6.7 Wall synthesis and remodelling

Glucan and chitin cell wall components are synthesised vectorially on the plasma membrane and extruded into the space external to the plasma membrane during their synthesis. Wall glycoproteins progress through the endoplasmic reticulum-Golgi secretory pathways to be secreted into the same wall space where they are integrated into the cell wall structure. The different components of the cell wall being cross linked in situ by cell-wall-associated glycosylhydrolases and glycosyltransferases (Fig. 3).

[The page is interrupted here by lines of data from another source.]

-- pv_equiv track=rewrite | github.com/ienglishkorea-beep/- | emr6_main.py | summarize_holdings_sources
-- ===== SOURCE A (Python) =====
-- from typing import Dict, List, Optional, Tuple
--
-- def summarize_holdings_sources(source_map: Dict[str, str]) -> str:
--     counts = {"cache": 0, "csv": 0, "yfinance": 0, "none": 0}
--     for v in source_map.values():
--         counts[v] = counts.get(v, 0) + 1
--
--     parts = []
--     for key in ["cache", "csv", "yfinance", "none"]:
--         if counts.get(key, 0) > 0:
--             parts.append(f"{key} {counts[key]}")
--     return " / ".join(parts) if parts else "-"
-- ===== SOURCE B (Python) =====
-- def summarize_holdings_sources(source_map):
--     def go(keys, vals):
--         if not keys:
--             return []
--         k, rest_keys = keys[0], keys[1:]
--         remaining = [v for v in vals if v != k]
--         n = len(vals) - len(remaining)
--         part = [f"{k} {n}"] if n > 0 else []
--         return part + go(rest_keys, remaining)
--     parts = go(["cache", "csv", "yfinance", "none"], list(source_map.values()))
--     return " / ".join(parts) if parts else "-"
-- ===== Notes on version B (the rewrite author's own statement) =====
-- stated objective: alternative
-- what changed: Replaces A's mutable frequency dict plus a second formatting loop with a single recursion over the fixed key list that partitions the value list: each step removes the current key's occurrences and reads its count off the length difference, so no counting container exists at all.
import Mathlib
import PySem

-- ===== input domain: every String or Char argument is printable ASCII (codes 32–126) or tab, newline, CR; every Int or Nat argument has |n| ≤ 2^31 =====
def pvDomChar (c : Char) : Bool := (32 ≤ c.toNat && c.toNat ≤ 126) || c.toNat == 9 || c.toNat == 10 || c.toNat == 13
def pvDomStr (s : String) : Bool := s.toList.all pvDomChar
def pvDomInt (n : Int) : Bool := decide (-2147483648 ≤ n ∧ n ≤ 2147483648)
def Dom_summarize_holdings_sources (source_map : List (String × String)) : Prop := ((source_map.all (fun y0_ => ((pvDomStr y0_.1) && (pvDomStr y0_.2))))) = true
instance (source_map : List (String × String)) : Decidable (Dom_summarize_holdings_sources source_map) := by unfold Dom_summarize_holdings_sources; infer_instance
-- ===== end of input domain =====

-- B replaces A's mutable frequency table and second formatting loop with one recursion over
-- the fixed key list that partitions the value list: each step removes the current key's
-- occurrences and reads its count off the length difference (objective: alternative).
-- The association list is a Python dict: both ports read its values through PySem.Dict.ofList.

-- ===== PORT A =====
def summarize_holdings_sources (source_map : List (String × String)) : String :=
  let counts0 : PySem.Dict String Int :=
    PySem.Dict.ofList [("cache", 0), ("csv", 0), ("yfinance", 0), ("none", 0)]
  let counts := ((PySem.Dict.ofList source_map).values).foldl
    (fun d v => d.insert v (d.getD v 0 + 1)) counts0
  let parts := ["cache", "csv", "yfinance", "none"].foldl
    (fun parts key =>
      if counts.getD key 0 > 0 then
        parts ++ [key ++ " " ++ PySem.Int.toStr (counts.getD key 0)]
      else parts) []
  if parts ≠ [] then PySem.Str.join " / " parts else "-"

-- ===== PORT B =====
-- go keys vals: B's inner recursion, transcribed step for step
def pvGo_summarize : List String → List String → List String
  | [], _ => []
  | k :: rest_keys, vals =>
    let remaining := vals.filter (fun v => v ≠ k)
    let n : Int := (vals.length : Int) - (remaining.length : Int)
    (if n > 0 then [k ++ " " ++ PySem.Int.toStr n] else []) ++ pvGo_summarize rest_keys remaining

def summarize_holdings_sources_alt (source_map : List (String × String)) : String :=
  let parts := pvGo_summarize ["cache", "csv", "yfinance", "none"]
    ((PySem.Dict.ofList source_map).values)
  if parts ≠ [] then PySem.Str.join " / " parts else "-"

-- ===== PRECONDITION & SPEC =====
def Spec_summarize_holdings_sources (source_map : List (String × String)) (out : String) : Prop := out = summarize_holdings_sources_alt source_map
instance (source_map : List (String × String)) (out : String) : Decidable (Spec_summarize_holdings_sources source_map out) := by unfold Spec_summarize_holdings_sources; infer_instance

-- ===== CLAIM (what is proved, stated in full; the proofs are below) =====
def Claim_equal_summarize_holdings_sources : Prop := ∀ (source_map : List (String × String)), Dom_summarize_holdings_sources source_map → Spec_summarize_holdings_sources source_map (summarize_holdings_sources source_map)

-- ===== LEMMAS AND PROOFS =====

-- the length difference of one partition step is exactly the removed key's count
theorem pv_len_sub_filter (vals : List String) (k : String) :
    ((vals.length : Int) - ((vals.filter (fun v => v ≠ k)).length : Int)) = (vals.count k : Int) := by
  simp only [ne_eq, decide_not]
  induction vals with
  | nil => simp
  | cons x xs ih =>
    by_cases h : x = k <;>
      simp only [List.filter_cons, List.count_cons, h, decide_true, decide_false, Bool.not_true,
        Bool.not_false, Bool.false_eq_true, if_false, if_true, List.length_cons, beq_self_eq_true,
        beq_iff_eq] <;> push_cast <;> omega

-- filtering out one key leaves the counts of the other keys unchanged
theorem pv_count_filter_ne (vals : List String) (k k' : String) (h : k' ≠ k) :
    (vals.filter (fun v => v ≠ k)).count k' = vals.count k' := by
  simp only [ne_eq, decide_not]
  induction vals with
  | nil => rfl
  | cons x xs ih =>
    by_cases hx : x = k
    · subst hx
      simp only [List.filter_cons, decide_true, Bool.not_true, Bool.false_eq_true, if_false,
        List.count_cons, ih, beq_iff_eq]
      have : ¬ x = k' := fun e => h e.symm
      simp [this]
    · simp [List.count_cons, hx, ih]

-- ===== VERDICT (by name: the statement is the Claim_ definition above) =====
theorem summarize_holdings_sources_spec : Claim_equal_summarize_holdings_sources := by
  intro source_map _
  unfold Spec_summarize_holdings_sources summarize_holdings_sources summarize_holdings_sources_alt
  simp only [PySem.Dict.getD_foldl_insert_add_one]
  generalize (PySem.Dict.ofList source_map).values = vals
  have h1 : (PySem.Dict.ofList [("cache", (0:Int)), ("csv", 0), ("yfinance", 0), ("none", 0)]).getD "cache" 0 = 0 := rfl
  have h2 : (PySem.Dict.ofList [("cache", (0:Int)), ("csv", 0), ("yfinance", 0), ("none", 0)]).getD "csv" 0 = 0 := rfl
  have h3 : (PySem.Dict.ofList [("cache", (0:Int)), ("csv", 0), ("yfinance", 0), ("none", 0)]).getD "yfinance" 0 = 0 := rfl
  have h4 : (PySem.Dict.ofList [("cache", (0:Int)), ("csv", 0), ("yfinance", 0), ("none", 0)]).getD "none" 0 = 0 := rfl
  have c2 : (vals.filter (fun v => v ≠ "cache")).count "csv" = vals.count "csv" :=
    pv_count_filter_ne _ _ _ (by decide)
  have c3 : ((vals.filter (fun v => v ≠ "cache")).filter (fun v => v ≠ "csv")).count "yfinance"
      = vals.count "yfinance" := by
    rw [pv_count_filter_ne _ _ _ (by decide), pv_count_filter_ne _ _ _ (by decide)]
  have c4 : (((vals.filter (fun v => v ≠ "cache")).filter (fun v => v ≠ "csv")).filter
      (fun v => v ≠ "yfinance")).count "none" = vals.count "none" := by
    rw [pv_count_filter_ne _ _ _ (by decide), pv_count_filter_ne _ _ _ (by decide),
      pv_count_filter_ne _ _ _ (by decide)]
  simp only [pvGo_summarize, pv_len_sub_filter, c2, c3, c4, h1, h2, h3, h4,
    List.foldl_cons, List.foldl_nil, zero_add]
  generalize (vals.count "cache" : Int) = n1
  generalize (vals.count "csv" : Int) = n2
  generalize (vals.count "yfinance" : Int) = n3
  generalize (vals.count "none" : Int) = n4
  split_ifs <;> simp_all
theorem getD_posDict (names : List String) (n : String) :
    (posDict names).getD n [] =
      ((PySem.List.enumerate names).filter (fun p => p.2 == n)).map (fun p => p.1) := by
  have h : posDict names =
      ((PySem.List.enumerate names).map Prod.swap).foldl
        (fun d p => d.modify p.1 [] (fun l => l ++ [p.2])) PySem.Dict.empty := by
    unfold posDict
    rw [List.foldl_map]
    simp only [Prod.fst_swap, Prod.snd_swap]
  rw [h, PySem.Dict.getD_foldl_modify_append]
  simp [List.filter_map, List.map_map, Function.comp_def, Prod.swap]

theorem mem_getD_posDict (names : List String) (n : String) (i : Int)
    (h : i ∈ (posDict names).getD n []) : 0 ≤ i ∧ i.toNat < names.length := by
  rw [getD_posDict] at h
  simp only [List.mem_map, List.mem_filter] at h
  obtain ⟨p, ⟨hp, -⟩, rfl⟩ := h
  rw [PySem.List.mem_enumerate_iff] at hp
  obtain ⟨k, hk, rfl⟩ := hp
  simp; omega

theorem length_getD_posDict (names : List String) (n : String) :
    ((posDict names).getD n []).length = names.count n := by
  rw [getD_posDict, List.length_map, ← List.countP_eq_length_filter]
  conv_rhs => rw [← PySem.List.map_snd_enumerate names 0]
  rw [List.count_eq_countP, List.countP_map]
  rfl

theorem mem_items_posDict (names : List String) (q : String × List Int)
    (h : q ∈ (posDict names).items) : q.2 = (posDict names).getD q.1 [] := by
  obtain ⟨k, v⟩ := q
  exact (PySem.Dict.getD_of_mem_items (posDict names) h (nodup_keys_posDict names) []).symm

-- writes of a group stay in range: appending to the output beyond all write indices commutes
theorem writeGroup_append (out ys : List String) (q : String × List Int)
    (hb : ∀ i ∈ q.2, i.toNat < out.length) :
    writeGroup (out ++ ys) q = writeGroup out q ++ ys := by
  obtain ⟨x, L⟩ := q
  unfold writeGroup
  induction L using List.reverseRecOn generalizing out with
  | nil => rfl
  | append_singleton L i ih =>
    rw [PySem.List.enumerate_append]
    simp only [List.foldl_append]
    rw [ih out (fun j hj => hb j (by simp [hj]))]
    have hlen : (List.foldl (fun out r => out.set r.2.toNat
        (if (r.1 == 0) = true then x else x ++ "." ++ PySem.Int.toStr r.1)) out
        (PySem.List.enumerate L 0)).length = out.length := length_writeGroup out (x, L)
    simp only [PySem.List.enumerate, List.foldl_cons, List.foldl_nil]
    rw [List.set_append, if_pos (by rw [hlen]; exact hb i (by simp))]

theorem writeAll_append (items : List (String × List Int)) (out ys : List String)
    (hb : ∀ q ∈ items, ∀ i ∈ q.2, i.toNat < out.length) :
    writeAll items (out ++ ys) = writeAll items out ++ ys := by
  induction items generalizing out with
  | nil => rfl
  | cons q qs ih =>
    unfold writeAll
    simp only [List.foldl_cons]
    rw [writeGroup_append out ys q (hb q (by simp))]
    exact ih (writeGroup out q)
      (fun p hp i hi => by rw [length_writeGroup]; exact hb p (by simp [hp]) i hi)

-- a set at an index no group writes to commutes with the whole write phase
theorem writeGroup_set (out : List String) (q : String × List Int) (j : Nat) (v : String)
    (hb : ∀ i ∈ q.2, i.toNat ≠ j) :
    writeGroup (out.set j v) q = (writeGroup out q).set j v := by
  obtain ⟨x, L⟩ := q
  unfold writeGroup
  induction L using List.reverseRecOn generalizing out with
  | nil => rfl
  | append_singleton L i ih =>
    rw [PySem.List.enumerate_append]
    simp only [List.foldl_append]
    rw [ih out (fun k hk => hb k (by simp [hk]))]
    simp only [PySem.List.enumerate, List.foldl_cons, List.foldl_nil]
    rw [List.set_comm _ _ (Ne.symm (hb i (by simp)))]

theorem writeAll_set (items : List (String × List Int)) (out : List String) (j : Nat) (v : String)
    (hb : ∀ q ∈ items, ∀ i ∈ q.2, i.toNat ≠ j) :
    writeAll items (out.set j v) = (writeAll items out).set j v := by
  induction items generalizing out with
  | nil => rfl
  | cons q qs ih =>
    unfold writeAll
    simp only [List.foldl_cons]
    rw [writeGroup_set out q j v (hb q (by simp))]
    exact ih (writeGroup out q) (fun p hp i hi => hb p (by simp [hp]) i hi)

theorem writeGroup_snoc (out : List String) (x : String) (L : List Int) (i : Int) :
    writeGroup out (x, L ++ [i]) =
      (writeGroup out (x, L)).set i.toNat
        (if (L.length : Int) == 0 then x else x ++ "." ++ PySem.Int.toStr (L.length : Int)) := by
  unfold writeGroup
  rw [PySem.List.enumerate_append]
  simp only [List.foldl_append, PySem.List.enumerate, List.foldl_cons, List.foldl_nil]
  norm_num

-- replacing the (unique) entry of key x by its snoc-extended group = write everything, then one extra set
theorem writeAll_update (items : List (String × List Int)) (out : List String)
    (x : String) (L : List Int) (i : Int)
    (hnd : (items.map (fun p => p.1)).Nodup)
    (hx : x ∈ items.map (fun p => p.1))
    (hL : ∀ q ∈ items, q.1 = x → q.2 = L)
    (hb : ∀ q ∈ items, ∀ k ∈ q.2, k.toNat ≠ i.toNat) :
    writeAll (items.map (fun p => if p.1 == x then (x, L ++ [i]) else p)) out =
      (writeAll items out).set i.toNat
        (if (L.length : Int) == 0 then x else x ++ "." ++ PySem.Int.toStr (L.length : Int)) := by
  induction items generalizing out with
  | nil => simp at hx
  | cons p rest ih =>
    unfold writeAll
    simp only [List.map_cons, List.foldl_cons]
    by_cases hp : p.1 = x
    · have hrest : ∀ q ∈ rest, q.1 ≠ x := by
        intro q hq hqx
        simp only [List.map_cons, List.nodup_cons] at hnd
        exact hnd.1 (hp ▸ hqx ▸ List.mem_map_of_mem hq)
      have hmaprest : rest.map (fun p => if p.1 == x then (x, L ++ [i]) else p) = rest := by
        apply List.map_congr_left ?_ |>.trans (List.map_id rest)
        intro q hq; simp [hrest q hq]
      have hpL : p = (x, L) := by
        have := hL p (by simp) hp
        exact Prod.ext hp this
      rw [if_pos (by simp [hp]), hmaprest, hpL, writeGroup_snoc]
      exact writeAll_set rest _ i.toNat _ (fun q hq k hk => hb q (by simp [hq]) k hk)
    · rw [if_neg (by simp [hp])]
      refine ih (writeGroup out p) ?_ ?_ ?_ ?_
      · simp only [List.map_cons, List.nodup_cons] at hnd; exact hnd.2
      · simp only [List.map_cons, List.mem_cons] at hx
        rcases hx with h | h
        · exact absurd h.symm (by simpa using hp)
        · exact h
      · exact fun q hq => hL q (by simp [hq])
      · exact fun q hq => hb q (by simp [hq])

theorem keysMapFst (names : List String) :
    ((posDict names).items.map (fun p => p.1)) = (posDict names).keys := rfl

theorem itemsBound (names : List String) :
    ∀ q ∈ (posDict names).items, ∀ i ∈ q.2, i.toNat < names.length := by
  intro q hq i hi
  rw [mem_items_posDict names q hq] at hi
  exact (mem_getD_posDict names q.1 i hi).2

During active hyphal growth all of this activity is concentrated at the hyphal tip. Autoradiographic studies indicate that all synthesis of chitin and glucans takes place within 10 µm of the apex of the hypha of Neurospora crassa. The tip is highly plastic as the wall is laid down, but as walls mature they become more rigid. The rigidity is provided by cross-linking of polymers, thickening of fibrils and the deposition of materials in the interfibrillar matrix. The process is highly polarised, and reliant on maintenance of a positive turgor pressure within the cytoplasm (Bartnicki-Garcia et al., 2000). Apical growth of the hypha requires long-distance transport between the subapical part and the apex of the tip cell. We have discussed some of the mechanisms that may be involved in Chapter 5 (CLICK HERE to view the page).

It is becoming increasingly evident that microtubule-based motors deliver vesicles containing enzymes and substrates over long distances to the hyphal tip (Bartnicki-Garcia, 2006; Riquelme et al., 2007). In addition, hyphal growth is accompanied by the secretion of exoenzymes that participate in both lysis and synthesis of fungal cell wall components which make the wall in apical regions flexible. Extension of the hypha can then occur as both turgor and cytoskeleton-based cytoplasmic expansion push the cytoplasm against the flexible apical wall. A recent diagrammatic compilation of these events is shown in Fig. 4 (taken from Steinberg, 2007). This, together with the discussion in Chapter 5 (CLICK HERE to view the page) should provide a sufficiently detailed view of current knowledge of fungal extension growth.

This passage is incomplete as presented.